他の子の家庭に比べて褒めてくれないということ以外は、両親に対して不満がなかったから余計にそのことに執着してしまったのかもしれない。
私は両親のことが嫌いなわけでは決してない。むしろ仕事に対して真摯に向き合う姿は尊敬しているし、そんな両親のもとに生まれてよかったなあと思っている。大好きで尊敬しているからこそ、誰よりも褒めてほしくて、認めてほしくて、苦しかった。
先生の子どもとして語られる私
教員の子どもというのは私にとって一種の呪いのようなものだった。
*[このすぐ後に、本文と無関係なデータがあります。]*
-- pv_equiv track=rewrite | github.com/jamesbrignull/ping-pong-tdd | main.py | ping
-- ===== SOURCE A (Python) =====
-- def ping(arr):
--
--     number_counts = {}
--
--     for item in arr:
--         if item not in number_counts.keys():
--             number_counts[item] = 1
--             continue
--         number_counts[item] +=1
--
--     for key, value in number_counts.items():
--         if value % 2 != 0:
--             return key
-- ===== SOURCE B (Python) =====
-- def ping(arr):
--     for item in arr:
--         if arr.count(item) % 2 != 0:
--             return item
-- ===== Notes on version B (the rewrite author's own statement) =====
-- stated objective: simpler
-- what changed: Drops the count dictionary: a single ordered scan returns the first element whose total occurrence count in arr is odd (count-on-demand instead of building a counter table and re-iterating it).
import Mathlib
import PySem

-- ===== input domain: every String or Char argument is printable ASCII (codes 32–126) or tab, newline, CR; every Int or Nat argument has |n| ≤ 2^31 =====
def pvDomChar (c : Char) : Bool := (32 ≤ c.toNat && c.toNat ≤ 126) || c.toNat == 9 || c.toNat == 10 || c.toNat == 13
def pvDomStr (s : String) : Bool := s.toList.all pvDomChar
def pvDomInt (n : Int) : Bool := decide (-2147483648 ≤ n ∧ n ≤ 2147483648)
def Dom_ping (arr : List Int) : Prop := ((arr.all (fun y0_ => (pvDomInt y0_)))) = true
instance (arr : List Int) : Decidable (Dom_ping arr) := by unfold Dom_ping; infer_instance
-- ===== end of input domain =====

-- B drops the count dictionary: one ordered scan returning the first element whose total
-- occurrence count is odd (simpler; no speed claim).

-- ===== PORT A =====
-- the counting loop: `if item not in number_counts.keys(): number_counts[item] = 1  else: number_counts[item] += 1`
def pingCounts (arr : List Int) : PySem.Dict Int Int :=
  arr.foldl
    (fun d item =>
      if d.contains item = false then d.insert item 1
      else d.insert item (d.getD item 0 + 1))
    PySem.Dict.empty

def ping (arr : List Int) : Option Int :=
  -- `for key, value in number_counts.items(): if value % 2 != 0: return key` (falls off → None)
  ((pingCounts arr).items.find? (fun kv => PySem.Int.mod kv.2 2 != 0)).map Prod.fst

-- ===== PORT B =====
def ping_alt (arr : List Int) : Option Int :=
  -- `for item in arr: if arr.count(item) % 2 != 0: return item`
  -- arr.count(item) is a nonnegative int, so Python's % 2 is Nat mod here (exact)
  arr.find? (fun item => (PySem.List.count arr item) % 2 != 0)

-- ===== PRECONDITION & SPEC =====
def Spec_ping (arr : List Int) (out : Option Int) : Prop := out = ping_alt arr
instance (arr : List Int) (out : Option Int) : Decidable (Spec_ping arr out) := by unfold Spec_ping; infer_instance

-- ===== CLAIM (what is proved, stated in full; the proofs are below) =====
def Claim_equal_ping : Prop := ∀ (arr : List Int), Dom_ping arr → Spec_ping arr (ping arr)

-- ===== LEMMAS AND PROOFS =====

-- A's counting loop builds exactly the counter
theorem pingCounts_eq_counter (arr : List Int) : pingCounts arr = PySem.Dict.counter arr := by
  unfold pingCounts
  rw [← PySem.Dict.foldl_insert_getD_add_one_eq_counter]
  congr 1
  funext d item
  by_cases h : d.contains item = false
  · rw [if_pos h, PySem.Dict.getD_of_not_contains _ _ h]; norm_num
  · rw [if_neg h]

-- find? over the ordered dedup (set-of-first-occurrences) is find? over the list itself
theorem find?_foldl_add (p : Int → Bool) (xs s : List Int) :
    (List.foldl PySem.Set.add s xs).find? p = (s.find? p).orElse (fun _ => xs.find? p) := by
  induction xs generalizing s with
  | nil => cases hs : s.find? p <;> simp [Option.orElse, hs]
  | cons x xs ih =>
      simp only [List.foldl_cons, ih, List.find?_cons]
      by_cases hm : s.contains x = true
      · have hadd : PySem.Set.add s x = s := by
          simp [PySem.Set.add]
          simpa using hm
        rw [hadd]
        cases hs : s.find? p with
        | some v => simp [Option.orElse]
        | none =>
            have hx : p x = false := by
              have := List.find?_eq_none.mp hs x (by simpa using hm)
              simpa using this
            simp [Option.orElse, hx]
      · have hadd : PySem.Set.add s x = s ++ [x] := by
          simp [PySem.Set.add]
          simpa using hm
        rw [hadd, List.find?_append]
        cases hs : s.find? p with
        | some v => simp [Option.orElse]
        | none =>
            cases hx : p x <;> simp [Option.orElse, hx]

theorem find?_ofList (p : Int → Bool) (xs : List Int) :
    (PySem.Set.ofList xs).find? p = xs.find? p := by
  rw [PySem.Set.ofList_eq_foldl, find?_foldl_add]
  rfl

-- the two predicates agree (Int mod 2 of a cast Nat vs Nat mod 2)
theorem pred_eq (arr : List Int) (k : Int) :
    (PySem.Int.mod ((arr.count k : Int)) 2 != 0) = ((PySem.List.count arr k) % 2 != 0) := by
  have h : PySem.Int.mod ((arr.count k : Int)) 2 = ((arr.count k % 2 : Nat) : Int) := by
    simp [PySem.Int.mod, Int.fmod_eq_emod]
  rw [PySem.List.count_eq, h]
  cases Nat.mod_two_eq_zero_or_one (arr.count k) with
  | inl h0 => simp [h0]
  | inr h1 => simp [h1]

-- ===== VERDICT (by name: the statement is the Claim_ definition above) =====
theorem ping_spec : Claim_equal_ping := by
  intro arr _
  show ping arr = ping_alt arr
  unfold ping ping_alt
  rw [pingCounts_eq_counter, PySem.Dict.items_counter, List.find?_map]
  rw [show ((fun kv : Int × Int => PySem.Int.mod kv.2 2 != 0) ∘
        (fun k => (k, (arr.count k : Int)))) =
      (fun k => (PySem.List.count arr k) % 2 != 0) from funext (fun k => pred_eq arr k)]
  rw [find?_ofList]
  cases arr.find? (fun k => (PySem.List.count arr k) % 2 != 0) <;> rfl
私の場合、祖父母も教育関係に従事している、近所では有名な先生の家系だったからさらにタチが悪かったのかもしれない。私がテストで良い点をとっても大人達は「先生の子どもだからね〜」と言うし、友達も「どうせ教えてもらえるんだからズルい」と私に言った。「いや自分で勉強しているんだけど」という反論も誰も聞く耳を持ってくれなかった。
私が飲み込まれてしまうぐらい教員の子どもという肩書きは大きい。学校内にとどまらず、私の住んでいた場所は田舎だったからご近所づきあいにもその肩書きはつきまとった。自分の成果が家の評価に直結する世界。自分がどんな成果をあげても、「みのりちゃんは」ではなく「○○先生のお子さんは〜」と言われる。どんなに頑張っても私は透明だった。誰も私のことを見ているようで見てない、そう思ったこともある。
理想の娘を追い求めて
周りの大人たちにどう見られているのか、親に褒められるにはどうすればいいのかをひたすら考えるうちに、いつしか私は私自身が作り出した「理想の娘」にとらわれるようになってしまった。私がちゃんとすればお父さんとお母さんは「そんな娘さんを持って幸せだ」と周りの人に思われる、「理想の娘、自慢の娘と思われたい」。その一心で私は必死に自分の思う「理想の娘」を演じ続けた。
「理想の娘化計画」は順調だった。近所のコミュニティでは礼儀正しい子だと評判だったし、成績も小さな中学校で学年一位を取り続けられるくらい優秀だった。中学生の時の合唱コンクールでは伴奏者をつとめ、先生から頼りにされていた。反抗期も思い当たる部分はない。自分で言うのもなんだけれど、高校生まで私は絵に描いたような優等生だったと思う。でもそんな計画がいつまでもうまくいく訳がない。
薄暗いキッチンで光る包丁
計画が崩れたのは3年前。大学入試の時。私は第1志望だった大学に落ちてしまう。初めての挫折。3日間泣きわめき、2週間ふさぎ込んだ。そんなことは私の人生の中で初めてだった。
落ちた直後、だれもいない家で昼ご飯を作っている時に包丁を見て、「あぁ、死のうかなあ」と本気で思った。別に誰かに落ちたことをけなされたわけでも非難されたわけでもないのに。もちろん両親も。というかそもそも受かっている大学もあった。別にそんなに悲観的になる必要はなかった。だけどその時の私は、辞めたくても、周りの反応が怖くて「理想の娘」を辞めることはできなかった。それを全うするのが義務だと思っていた。だけど自分の中に作り上げた「理想の娘=完璧な自分」はどんどんハードルがあがり、いつしか自分が必死にあがいても追いつけなくなった。その事実が、今までほぼ完璧だった計画が崩れてしまったことが、死ぬほど嫌だった。
転機となったのは友達の一言だ。
「あなたは完璧主義すぎるんだよ」
「教員の子ども」という呪いをかけていたのは、両親ではなく私自身だったと気づいた。
できることなら、肩の力が抜けた今の私で、時を巻き戻して人生をやり直してみたい、だけどそれが無理なのもわかっている。だからこそ自分が認められるような生き方を、これからしていくんだ。
ちょっとずつ私は生まれ変わる
現在私は親元を離れ、一人暮らしをしている。誰も○○先生の娘として私を見ない。私は教師の娘という肩書きから解放された。今までの人生の中で一番のびのびと生活できていると思う。それこそこんな風に自分の人生をあけすけに語れるくらいには。
今でもたまに、自分が完璧になれないことに落ち込む日もあるけれど。でもそういう時は「昨日よりいいところがあれば良い」と思うようにしている。 ちょっとずつ生まれ変われるのなら素敵じゃないか。
私が求めていたのは他人から見ての虚像でしかなかった、そのイメージはふわっとしたもので「理想像」というよりかは「りそうぞう」って感じ。固まりきってないからこそ不安が常につきまとったのだと思う。今度こそ、”りそうぞう”なんかではなくて”理想像”を目指したい。
バイバイ、過去の私。私は「○○先生の娘」ではなく今の自分のために、そして未来の自分のために生きていくね。